Task to complete: In the records that follow, count each line where the string "suffix" occurs. Provide the total and no other text.
== Data provided ==
-- pv_equiv track=rewrite | github.com/Isanur960/Enc_IS | EncApp/views.py | FileExtRev
-- ===== SOURCE A (Python) =====
-- def FileExtRev(f):
--     in_fn = str(f)
--     l = len(in_fn)
--     n = -1
--     f_ext = ''
--     while True:
--         letter = in_fn[n]
--         if letter == '.':
--             break
--         f_ext = f_ext + letter
--         n = n - 1
--     return f_ext
-- ===== SOURCE B (Python) =====
-- def FileExtRev(f):
--     return str(f).rsplit('.', 1)[1][::-1]
-- ===== Notes on version B (the rewrite author's own statement) =====
-- stated objective: idiomatic
-- what changed: Replaces the explicit backwards while-loop with negative indexing and character-by-character accumulation by a one-line rsplit on the last dot followed by slice reversal.
import Mathlib
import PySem

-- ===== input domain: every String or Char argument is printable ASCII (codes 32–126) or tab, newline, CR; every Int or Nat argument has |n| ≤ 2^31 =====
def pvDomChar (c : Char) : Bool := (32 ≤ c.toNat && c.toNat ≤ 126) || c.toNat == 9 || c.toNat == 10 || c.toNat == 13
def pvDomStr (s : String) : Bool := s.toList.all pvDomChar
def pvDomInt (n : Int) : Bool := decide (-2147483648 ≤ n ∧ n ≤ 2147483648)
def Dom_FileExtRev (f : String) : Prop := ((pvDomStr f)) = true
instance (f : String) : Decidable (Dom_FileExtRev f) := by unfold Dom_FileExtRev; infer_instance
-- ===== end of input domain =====

-- B replaces A's backwards while-loop (negative indexing, char-by-char string concat)
-- by `str(f).rsplit('.', 1)[1][::-1]`: split on the last dot, reverse the extension.

-- ===== PORT A =====
-- A walks the string from the end via negative indices n = -1, -2, …; that traversal
-- is the structural recursion over the reversed character list, appending each
-- non-dot letter to the accumulator string f_ext (f_ext = f_ext + letter).
def FileExtRevLoop (cs : List Char) (f_ext : String) : String :=
  match cs with
  | [] => f_ext            -- Python raises IndexError here (no dot): excluded by Pre_
  | letter :: rest =>
      if letter = '.' then f_ext
      else FileExtRevLoop rest (f_ext ++ letter.toString)

def FileExtRev (f : String) : String :=
  FileExtRevLoop f.toList.reverse ""

-- ===== PORT B =====
-- rsplit('.', 1)[1] = the characters after the LAST dot; [::-1] reverses them.
def FileExtRev_alt (f : String) : String :=
  let ext := (f.toList.reverse.takeWhile (fun c => c ≠ '.')).reverse  -- rsplit('.',1)[1]
  String.ofList ext.reverse                                              -- [::-1]

-- ===== PRECONDITION & SPEC =====
-- Pre_ excludes strings without a dot, on which Python A raises IndexError.
def Pre_FileExtRev (f : String) : Prop := '.' ∈ f.toList
instance (f : String) : Decidable (Pre_FileExtRev f) := by unfold Pre_FileExtRev; infer_instance
def pvWitness_FileExtRev : String := "a.txt"

def Spec_FileExtRev (f : String) (out : String) : Prop := out = FileExtRev_alt f
instance (f : String) (out : String) : Decidable (Spec_FileExtRev f out) := by unfold Spec_FileExtRev; infer_instance

-- ===== CLAIM =====
def Claim_equal_FileExtRev : Prop := ∀ (f : String), Dom_FileExtRev f → Pre_FileExtRev f → Spec_FileExtRev f (FileExtRev f)

-- ===== LEMMAS AND PROOFS =====
theorem FileExtRevLoop_eq (cs : List Char) (acc : String) :
    FileExtRevLoop cs acc = acc ++ String.ofList (cs.takeWhile (fun c => c ≠ '.')) := by
  induction cs generalizing acc with
  | nil =>
      apply String.toList_inj.mp
      simp [FileExtRevLoop]
  | cons c rest ih =>
      by_cases h : c = '.'
      · apply String.toList_inj.mp
        simp [FileExtRevLoop, h, List.takeWhile]
      · rw [FileExtRevLoop, if_neg h, ih]
        apply String.toList_inj.mp
        simp [List.takeWhile, h, Char.toString]

-- ===== VERDICT =====
theorem FileExtRev_spec : Claim_equal_FileExtRev := by
  intro f _ _
  unfold Spec_FileExtRev FileExtRev FileExtRev_alt
  simp [FileExtRevLoop_eq]
-- pv_equiv track=rewrite | github.com/Jfvsampaio/FGV-EMAp | Lista2/Lista 2 - Programação.py | portfolio_combinations
-- ===== SOURCE A (Python) =====
-- import itertools
--
-- def portfolio_combinations(assets, k):
--     """
--     Retorna todas as combinações possíveis de k ativos a partir de uma lista.
--
--     Parâmetros:
--     - assets: lista de nomes de ativos (strings)
--     - k: tamanho da combinação
--
--     Retorna:
--     - Lista de tuplas com combinações de ativos
--     """
--     if not isinstance(assets, list) or not all(isinstance(a, str) for a in assets):
--         raise ValueError("Assets deve ser uma lista de strings.")
--     if not isinstance(k, int) or k <= 0:
--         raise ValueError("k deve ser um inteiro positivo.")
--     if k > len(assets):
--         raise ValueError("k não pode ser maior que o número de ativos.")
--
--     return list(itertools.combinations(assets, k))
-- ===== SOURCE B (Python) =====
-- def portfolio_combinations(assets, k):
--     """
--     Retorna todas as combinações possíveis de k ativos a partir de uma lista.
--     """
--     if not isinstance(assets, list) or not all(isinstance(a, str) for a in assets):
--         raise ValueError("Assets deve ser uma lista de strings.")
--     if not isinstance(k, int) or k <= 0:
--         raise ValueError("k deve ser um inteiro positivo.")
--     if k > len(assets):
--         raise ValueError("k não pode ser maior que o número de ativos.")
--
--     result = []
--
--     def combine(remaining, chosen):
--         if len(chosen) == k:
--             result.append(tuple(chosen))
--             return
--         rest = remaining
--         while rest:
--             head, rest = rest[0], rest[1:]
--             combine(rest, chosen + [head])
--
--     combine(assets, [])
--     return result
-- ===== Notes on version B (the rewrite author's own statement) =====
-- stated objective: alternative
-- what changed: Replaces the itertools.combinations library call with an explicit backtracking recursion (take-each-head, recurse on the tail suffix, accumulate chosen prefix) that appends completed k-tuples to a result list in the same lexicographic-by-position order.
import Mathlib
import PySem

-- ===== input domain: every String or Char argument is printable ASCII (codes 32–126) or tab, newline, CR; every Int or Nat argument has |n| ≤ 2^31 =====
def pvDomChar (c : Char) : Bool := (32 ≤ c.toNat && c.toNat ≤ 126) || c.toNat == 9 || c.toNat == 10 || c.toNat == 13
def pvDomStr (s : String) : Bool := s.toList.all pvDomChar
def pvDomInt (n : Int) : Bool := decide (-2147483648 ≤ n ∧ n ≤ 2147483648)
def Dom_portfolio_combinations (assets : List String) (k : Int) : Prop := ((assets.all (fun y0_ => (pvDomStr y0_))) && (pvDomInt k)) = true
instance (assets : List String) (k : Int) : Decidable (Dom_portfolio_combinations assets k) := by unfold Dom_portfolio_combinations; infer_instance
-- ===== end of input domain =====

-- B replaces the itertools.combinations call with an explicit backtracking recursion
-- (take each head, recurse on the tail, accumulate the chosen prefix); same order, same cost.


-- ===== PORT A =====
-- itertools.combinations(assets, k) in its documented lexicographic-by-position order
def pvCombA : Nat → List String → List (List String)
  | 0, _ => [[]]
  | _ + 1, [] => []
  | n + 1, x :: xs => (pvCombA n xs).map (x :: ·) ++ pvCombA (n + 1) xs

-- the guards raise ValueError in Python; those inputs are outside Pre_, the port returns []
def portfolio_combinations (assets : List String) (k : Int) : List (List String) :=
  if k ≤ 0 ∨ k > assets.length then [] else pvCombA k.toNat assets

-- ===== PORT B =====
-- combine(remaining, chosen): append chosen when full, else take each head in turn and recurse
-- on the remaining suffix; acc is the mutable `result` list threaded through.
def pvCombB (k : Nat) : List String → List String → List (List String) → List (List String)
  | remaining, chosen, acc =>
    if chosen.length = k then acc ++ [chosen]
    else match remaining with
      | [] => acc
      | h :: t => pvCombB k t chosen (pvCombB k t (chosen ++ [h]) acc)

def portfolio_combinations_alt (assets : List String) (k : Int) : List (List String) :=
  if k ≤ 0 ∨ k > assets.length then [] else pvCombB k.toNat assets [] []

-- ===== PRECONDITION & SPEC =====
-- Pre_ excludes exactly the inputs where A raises ValueError: k ≤ 0 or k > len(assets)
def Pre_portfolio_combinations (assets : List String) (k : Int) : Prop :=
  1 ≤ k ∧ k ≤ assets.length
instance (assets : List String) (k : Int) : Decidable (Pre_portfolio_combinations assets k) := by unfold Pre_portfolio_combinations; infer_instance
def pvWitness_portfolio_combinations : List String × Int := (["A", "B", "C"], 2)

def Spec_portfolio_combinations (assets : List String) (k : Int) (out : List (List String)) : Prop := out = portfolio_combinations_alt assets k
instance (assets : List String) (k : Int) (out : List (List String)) : Decidable (Spec_portfolio_combinations assets k out) := by unfold Spec_portfolio_combinations; infer_instance

-- ===== CLAIM (what is proved, stated in full; the proofs are below) =====
def Claim_equal_portfolio_combinations : Prop := ∀ (assets : List String) (k : Int), Dom_portfolio_combinations assets k → Pre_portfolio_combinations assets k → Spec_portfolio_combinations assets k (portfolio_combinations assets k)

-- ===== LEMMAS AND PROOFS =====

-- loop invariant of B's backtracking recursion: with `chosen` already picked and n slots left,
-- it appends to acc exactly A's combinations of the remaining suffix, each prefixed by `chosen`
lemma pvCombB_eq (k : Nat) (remaining : List String) : ∀ (n : Nat) (chosen : List String)
    (acc : List (List String)), chosen.length + n = k →
    pvCombB k remaining chosen acc = acc ++ (pvCombA n remaining).map (chosen ++ ·) := by
  induction remaining with
  | nil =>
    intro n chosen acc h
    cases n with
    | zero => simp [pvCombB, pvCombA, show chosen.length = k by omega]
    | succ m =>
      have hne : chosen.length ≠ k := by omega
      simp [pvCombB, hne, pvCombA]
  | cons x t ih =>
    intro n chosen acc h
    cases n with
    | zero => simp [pvCombB, pvCombA, show chosen.length = k by omega]
    | succ m =>
      have hne : chosen.length ≠ k := by omega
      have step : pvCombB k (x :: t) chosen acc
          = pvCombB k t chosen (pvCombB k t (chosen ++ [x]) acc) := by
        simp [pvCombB, hne]
      rw [step, ih m (chosen ++ [x]) acc (by simp; omega), ih (m + 1) chosen _ h]
      simp [pvCombA, List.map_map, Function.comp_def]

-- ===== VERDICT (by name: the statement is the Claim_ definition above) =====
theorem portfolio_combinations_spec : Claim_equal_portfolio_combinations := by
  intro assets k _ hpre
  obtain ⟨h1, h2⟩ := hpre
  have hg : ¬(k ≤ 0 ∨ k > (assets.length : Int)) := by omega
  unfold Spec_portfolio_combinations portfolio_combinations portfolio_combinations_alt
  rw [if_neg hg, if_neg hg, pvCombB_eq k.toNat assets k.toNat [] [] (by simp)]
  simp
===
Completed task: 3